Select from the data all lines with the word "show".

##### INPUT DATA

-- UP/DOWN instance of dir_core, in the syntactic shapes the two ports produce
theorem side_v (visited : List (Int × Int)) (q : Int × Int → Bool) :
    ((PySem.Set.ofList (visited.filter q)).length : Int)
      - ((PySem.Set.ofList (visited.filter q)).countP
           (fun c => decide ((c.1 + 1, c.2) ∈ PySem.Set.ofList (visited.filter q))) : Int)
    = ((PySem.Set.ofList visited).countP (fun c =>
         decide ((c.1, c.2) ∈ PySem.Set.ofList visited) && q (c.1, c.2)
           && !(decide ((c.1 - 1, c.2 - 0) ∈ PySem.Set.ofList visited) && q (c.1 - 1, c.2 - 0))) : Int) := by
  have hperm : (PySem.Set.ofList (visited.filter q)).Perm ((PySem.Set.ofList visited).filter q) := by
    apply (List.perm_ext_iff_of_nodup (PySem.Set.nodup_ofList _) ((PySem.Set.nodup_ofList _).filter q)).2
    intro x
    simp [PySem.Set.mem_ofList, List.mem_filter]
  have hmem : ∀ x : Int × Int, (x ∈ PySem.Set.ofList (visited.filter q)) ↔ (x ∈ (PySem.Set.ofList visited).filter q) :=
    fun x => hperm.mem_iff
  have hlen := hperm.length_eq
  have hcnt : (PySem.Set.ofList (visited.filter q)).countP
        (fun c => decide ((c.1 + 1, c.2) ∈ PySem.Set.ofList (visited.filter q)))
      = ((PySem.Set.ofList visited).filter q).countP
        (fun c => decide ((c.1 + 1, c.2 + 0) ∈ (PySem.Set.ofList visited).filter q)) := by
    rw [hperm.countP_eq]
    apply List.countP_congr
    intro c _
    simp only [add_zero, hmem]
  rw [hlen, hcnt, dir_core visited q 1 0]
  congr 1
  apply List.countP_congr
  intro c hc
  have hcv : c ∈ visited := (PySem.Set.mem_ofList visited c).mp hc
  simp [hcv]

-- LEFT/RIGHT instance of dir_core, in the syntactic shapes the two ports produce
theorem side_h (visited : List (Int × Int)) (q : Int × Int → Bool) :
    ((PySem.Set.ofList (visited.filter q)).length : Int)
      - ((PySem.Set.ofList (visited.filter q)).countP
           (fun c => decide ((c.1, c.2 + 1) ∈ PySem.Set.ofList (visited.filter q))) : Int)
    = ((PySem.Set.ofList visited).countP (fun c =>
         decide ((c.1, c.2) ∈ PySem.Set.ofList visited) && q (c.1, c.2)
           && !(decide ((c.1 - 0, c.2 - 1) ∈ PySem.Set.ofList visited) && q (c.1 - 0, c.2 - 1))) : Int) := by
  have hperm : (PySem.Set.ofList (visited.filter q)).Perm ((PySem.Set.ofList visited).filter q) := by
    apply (List.perm_ext_iff_of_nodup (PySem.Set.nodup_ofList _) ((PySem.Set.nodup_ofList _).filter q)).2
    intro x
    simp [PySem.Set.mem_ofList, List.mem_filter]
  have hmem : ∀ x : Int × Int, (x ∈ PySem.Set.ofList (visited.filter q)) ↔ (x ∈ (PySem.Set.ofList visited).filter q) :=
    fun x => hperm.mem_iff
  have hlen := hperm.length_eq
  have hcnt : (PySem.Set.ofList (visited.filter q)).countP
        (fun c => decide ((c.1, c.2 + 1) ∈ PySem.Set.ofList (visited.filter q)))
      = ((PySem.Set.ofList visited).filter q).countP
        (fun c => decide ((c.1 + 0, c.2 + 1) ∈ (PySem.Set.ofList visited).filter q)) := by
    rw [hperm.countP_eq]
    apply List.countP_congr
    intro c _
    simp only [add_zero, hmem]
  rw [hlen, hcnt, dir_core visited q 0 1]
  congr 1
  apply List.countP_congr
  intro c hc
  have hcv : c ∈ visited := (PySem.Set.mem_ofList visited c).mp hc
  simp [hcv]

-- B's nested loop counts, per inner-list element, the cells that pass the test
theorem foldl_foldl_count {α β : Type} (F : α → β → Bool) (ds : List β) (M : List α) (a : Int) :
    M.foldl (fun t c => ds.foldl (fun t d => if F c d then t + 1 else t) t) a
      = a + (ds.map (fun d => (M.countP (fun c => F c d) : Int))).sum := by
  induction M generalizing a with
  | nil => simp
  | cons c M ih =>
      rw [List.foldl_cons, ih, PySem.List.foldl_count_if]
      have h1 : (ds.map (fun d => (List.countP (fun c => F c d) (c :: M) : Int))).sum
          = (ds.map (fun d => (List.countP (fun c => F c d) M : Int)
              + (if F c d then (1 : Int) else 0))).sum := by
        congr 1
        apply List.map_congr_left
        intro d _
        rw [List.countP_cons]
        by_cases h : F c d <;> simp [h]
      rw [h1, PySem.List.sum_map_add_int, PySem.List.sum_map_ite_one_zero (fun d => F c d) ds]
      ring

-- ===== VERDICT (by name: the statement is the Claim_ definition above) =====
theorem find_sides_spec : Claim_equal_find_sides := by
  intro regions visited label _
  unfold Spec_find_sides
  simp only [find_sides, find_sides_alt]
  rw [foldl_foldl_count]
  simp only [List.foldl]
  rw [afold_eq, afold_eq, afold_eq, afold_eq, dict_items4]
  simp only [List.foldl]
  simp only [String.reduceEq, or_true, or_false, if_true, if_false]
  simp only [foldl_sub_count, PySem.Set.contains_eq_listContains, List.contains_eq_mem,
    (show ∀ s : PySem.Set (Int × Int), PySem.Set.len s = (s.length : Int) from fun _ => rfl),
    List.map_cons, List.map_nil, List.sum_cons, List.sum_nil,
    (show |(-1 : Int)| = 1 by norm_num), (show |(0 : Int)| = 0 by norm_num),
    (show |(1 : Int)| = 1 by norm_num)]
  have h1 := side_v visited (fun c => pvRegGet? regions (c.1 + 0, c.2 + -1) != some label)
  have h2 := side_v visited (fun c => pvRegGet? regions (c.1 + 0, c.2 + 1) != some label)
  have h3 := side_h visited (fun c => pvRegGet? regions (c.1 + -1, c.2 + 0) != some label)
  have h4 := side_h visited (fun c => pvRegGet? regions (c.1 + 1, c.2 + 0) != some label)
  simp only [] at h1 h2 h3 h4 ⊢
  omega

##########

- YOUR RESPONSE
    (show ∀ s : PySem.Set (Int × Int), PySem.Set.len s = (s.length : Int) from fun _ => rfl),
    (show |(-1 : Int)| = 1 by norm_num), (show |(0 : Int)| = 0 by norm_num),
    (show |(1 : Int)| = 1 by norm_num)]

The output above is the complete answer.